[[ Records to process open ]]
-- pv_equiv track=rewrite | github.com/pypi-data/pypi-mirror-402 | packages/batem/batem-0.3.1-py3-none-any.whl/batem/core/thermal.py | name_layers
-- ===== SOURCE A (Python) =====
-- def name_layers(left_name: str, right_name: str, number_of_layers: int, prefix: str = '') -> tuple[list[str], list[tuple[str, str]]]:
--     """generate series of suffixes to name a given number of layers: name are provided for each layer but also for the 2 borders delimiting a layer
--
--     :param left_name: left hand side existing layer name
--     :type left_name: str
--     :param right_name: right hand side existing layer name
--     :type right_name: str
--     :param number_of_layers: number of layers to be named
--     :type number_of_layers: int
--     :param prefix: prefix added to each name (and inside name by composition of names), defaults to ''
--     :type prefix: str, optional
--     :return: first a list of names for each layer and second, a list of pairs of variable names representing both sides of a layer. Of course, the left hand side name of a layer n is equal to the right hand side name of the layer n-1
--     :rtype: tuple[list[str], list[tuple[str, str]]]
--     """
--     layer_border_names = list()
--     layer_names = list()
--     for i in range(number_of_layers):
--         left_border_name: str = left_name + '-' + right_name + ':' + str(i - 1) if i > 0 else left_name
--         right_border_name: str = left_name + '-' + right_name + ':' + str(i) if i < number_of_layers-1 else right_name
--         layer_border_names.append((prefix+left_border_name, prefix+right_border_name))
--         layer_names.append(prefix+left_name + '-' + right_name + ':' + str(i) + 'm')
--     return layer_names, layer_border_names
-- ===== SOURCE B (Python) =====
-- def name_layers(left_name: str, right_name: str, number_of_layers: int, prefix: str = '') -> tuple[list[str], list[tuple[str, str]]]:
--     if number_of_layers <= 0:
--         return [], []
--     nodes = ([left_name]
--              + [f'{left_name}-{right_name}:{k}' for k in range(number_of_layers - 1)]
--              + [right_name])
--     layer_border_names = [(prefix + a, prefix + b) for a, b in zip(nodes, nodes[1:])]
--     layer_names = [f'{prefix}{left_name}-{right_name}:{i}m' for i in range(number_of_layers)]
--     return layer_names, layer_border_names
-- ===== Notes on version B (the rewrite author's own statement) =====
-- stated objective: simpler
-- what changed: Instead of recomputing each layer's left/right border name with per-index conditionals inside one loop, B builds the list of border nodes once (left_name, interior junction names, right_name) and forms the border pairs by zipping adjacent nodes; layer names come from a separate comprehension.
import Mathlib
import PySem

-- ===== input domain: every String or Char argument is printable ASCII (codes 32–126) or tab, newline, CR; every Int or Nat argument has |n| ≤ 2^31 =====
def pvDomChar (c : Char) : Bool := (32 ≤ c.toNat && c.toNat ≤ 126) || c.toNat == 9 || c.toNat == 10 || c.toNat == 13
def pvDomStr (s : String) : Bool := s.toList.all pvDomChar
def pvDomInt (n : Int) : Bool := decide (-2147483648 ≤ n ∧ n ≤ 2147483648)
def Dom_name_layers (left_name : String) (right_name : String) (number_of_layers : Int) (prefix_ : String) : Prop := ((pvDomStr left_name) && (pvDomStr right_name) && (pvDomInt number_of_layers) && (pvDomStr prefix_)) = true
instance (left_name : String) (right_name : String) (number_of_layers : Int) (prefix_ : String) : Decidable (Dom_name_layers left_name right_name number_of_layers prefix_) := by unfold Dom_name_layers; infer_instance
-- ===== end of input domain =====

-- B replaces A's per-index border-name conditionals by building the list of border nodes once
-- and zipping adjacent nodes (objective: simpler decomposition; same cost).

-- ===== PORT A =====
-- literal transliteration: one loop over range(number_of_layers), appending to both lists
def name_layers (left_name : String) (right_name : String) (number_of_layers : Int) (prefix_ : String) : List String × (List (String × String)) :=
  let res := (PySem.List.pyRange 0 number_of_layers 1).foldl
    (fun acc i =>
      let left_border_name : String :=
        if i > 0 then left_name ++ "-" ++ right_name ++ ":" ++ PySem.Int.toStr (i - 1) else left_name
      let right_border_name : String :=
        if i < number_of_layers - 1 then left_name ++ "-" ++ right_name ++ ":" ++ PySem.Int.toStr i else right_name
      (acc.1 ++ [(prefix_ ++ left_border_name, prefix_ ++ right_border_name)],
       acc.2 ++ [prefix_ ++ left_name ++ "-" ++ right_name ++ ":" ++ PySem.Int.toStr i ++ "m"]))
    ([], [])
  (res.2, res.1)

-- ===== PORT B =====
def name_layers_alt (left_name : String) (right_name : String) (number_of_layers : Int) (prefix_ : String) : List String × (List (String × String)) :=
  if number_of_layers ≤ 0 then ([], [])
  else
    let nodes : List String :=
      [left_name]
        ++ (PySem.List.pyRange 0 (number_of_layers - 1) 1).map
             (fun k => left_name ++ "-" ++ right_name ++ ":" ++ PySem.Int.toStr k)
        ++ [right_name]
    let layer_border_names := (nodes.zip nodes.tail).map (fun ab => (prefix_ ++ ab.1, prefix_ ++ ab.2))
    let layer_names := (PySem.List.pyRange 0 number_of_layers 1).map
      (fun i => prefix_ ++ left_name ++ "-" ++ right_name ++ ":" ++ PySem.Int.toStr i ++ "m")
    (layer_names, layer_border_names)

-- ===== PRECONDITION & SPEC =====
def Spec_name_layers (left_name : String) (right_name : String) (number_of_layers : Int) (prefix_ : String) (out : List String × (List (String × String))) : Prop := out = name_layers_alt left_name right_name number_of_layers prefix_
instance (left_name : String) (right_name : String) (number_of_layers : Int) (prefix_ : String) (out : List String × (List (String × String))) : Decidable (Spec_name_layers left_name right_name number_of_layers prefix_ out) := by unfold Spec_name_layers; infer_instance

-- ===== CLAIM (what is proved, stated in full; the proofs are below) =====
def Claim_equal_name_layers : Prop := ∀ (left_name : String) (right_name : String) (number_of_layers : Int) (prefix_ : String), Dom_name_layers left_name right_name number_of_layers prefix_ → Spec_name_layers left_name right_name number_of_layers prefix_ (name_layers left_name right_name number_of_layers prefix_)

-- ===== LEMMAS AND PROOFS =====

-- A's loop appends one element to each of the two accumulated lists per iteration:
-- the fold is the pair of maps.
theorem foldl_two_append {α β : Type} (g : Int → α) (f : Int → β) (xs : List Int)
    (a : List α) (b : List β) :
    xs.foldl (fun acc i => (acc.1 ++ [g i], acc.2 ++ [f i])) (a, b)
      = (a ++ xs.map g, b ++ xs.map f) := by
  induction xs generalizing a b with
  | nil => simp
  | cons x xs ih => simp [List.foldl_cons, ih]

-- the j-th border node of [l] ++ mid ++ [r]
theorem nodes_getElem {l r : String} (mid : List String) (j : Nat)
    (hj : j < mid.length + 2) :
    ([l] ++ mid ++ [r])[j]'(by simp; omega)
      = if j = 0 then l
        else if j = mid.length + 1 then r
        else mid.getD (j - 1) r := by
  match j with
  | 0 => simp
  | Nat.succ j =>
    have hstep : ([l] ++ mid ++ [r])[j + 1]'(by simp; omega)
        = (mid ++ [r])[j]'(by simp; omega) := rfl
    rw [hstep]
    by_cases hjm : j < mid.length
    · rw [List.getElem_append_left hjm, if_neg (by omega), if_neg (by omega),
        List.getD_eq_getElem mid r (by omega)]
      simp
    · have hj' : j = mid.length := by omega
      rw [List.getElem_append_right (by omega), if_neg (by omega), if_pos (by omega)]
      simp [hj']

theorem name_layers_spec : Claim_equal_name_layers := by
  unfold Claim_equal_name_layers
  intro l r n p _
  unfold Spec_name_layers name_layers name_layers_alt
  rw [foldl_two_append]
  by_cases hn : n ≤ 0
  · simp [hn, PySem.List.pyRange_one_eq_nil (by omega : n ≤ 0)]
  · simp only [if_neg hn, List.nil_append]
    refine Prod.ext rfl ?_
    set s : Int → String := fun k => l ++ "-" ++ r ++ ":" ++ PySem.Int.toStr k with hs
    set mid : List String := (PySem.List.pyRange 0 (n - 1) 1).map s with hmid
    have hlenmid : mid.length = n.toNat - 1 := by
      simp [hmid, PySem.List.length_pyRange_one]
    have hlen1 : ([l] ++ mid ++ [r]).length = mid.length + 2 := by simp
    have hlen2 : (mid ++ [r]).length = mid.length + 1 := by simp
    have htail : ([l] ++ mid ++ [r]).tail = mid ++ [r] := by simp
    apply List.ext_getElem
    · simp only [List.length_map, List.length_zip, PySem.List.length_pyRange_one, htail,
        hlen1, hlen2, hlenmid]
      omega
    · intro k h1 h2
      have hk : k < n.toNat := by
        simpa [PySem.List.length_pyRange_one] using h1
      have hn1 : 1 ≤ n.toNat := by omega
      simp only [List.getElem_map, List.getElem_zip, PySem.List.getElem_pyRange_one, htail]
      have hmidk : ∀ (m : Nat) (hm : m < mid.length), mid[m]'hm = s (m : Int) := by
        intro m hm
        have hmm : m < n.toNat - 1 := by omega
        have hsplit : mid[m]'hm
            = ((PySem.List.pyRange 0 (n - 1) 1).map s)[m]'(by
                simp [PySem.List.length_pyRange_one]; omega) := rfl
        rw [hsplit, List.getElem_map, PySem.List.getElem_pyRange_one]
        congr 1
        omega
      have hL :
          ([l] ++ mid ++ [r])[k]'(by rw [hlen1]; omega)
            = if (0 : Int) + (k : Int) > 0 then s ((0 : Int) + (k : Int) - 1) else l := by
        rw [nodes_getElem mid k (by omega)]
        rcases Nat.eq_zero_or_pos k with h0 | h0
        · simp [h0]
        · rw [if_neg (by omega), if_neg (by omega), if_pos (by omega),
            List.getD_eq_getElem mid r (by omega), hmidk (k - 1) (by omega)]
          congr 1
          omega
      have hR :
          (mid ++ [r])[k]'(by rw [hlen2]; omega)
            = if (0 : Int) + (k : Int) < n - 1 then s ((0 : Int) + (k : Int)) else r := by
        have hstep : (mid ++ [r])[k]'(by rw [hlen2]; omega)
            = ([l] ++ mid ++ [r])[k + 1]'(by rw [hlen1]; omega) := rfl
        rw [hstep, nodes_getElem mid (k + 1) (by omega)]
        by_cases hlast : k + 1 = mid.length + 1
        · rw [if_neg (by omega), if_pos hlast, if_neg (by omega)]
        · rw [if_neg (by omega), if_neg hlast, if_pos (by omega),
            List.getD_eq_getElem mid r (by omega), hmidk (k + 1 - 1) (by omega)]
          congr 1
          omega
      rw [hL, hR]

-- ===== VERDICT (by name: the statement is the Claim_ definition above) =====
[[ Records to process closed ]]
:: What to work on ::
Show every line in the entries where the string "statement" occurs.

:: Answer space ::
-- ===== Notes on version B (the rewrite author's own statement) =====
-- ===== VERDICT (by name: the statement is the Claim_ definition above) =====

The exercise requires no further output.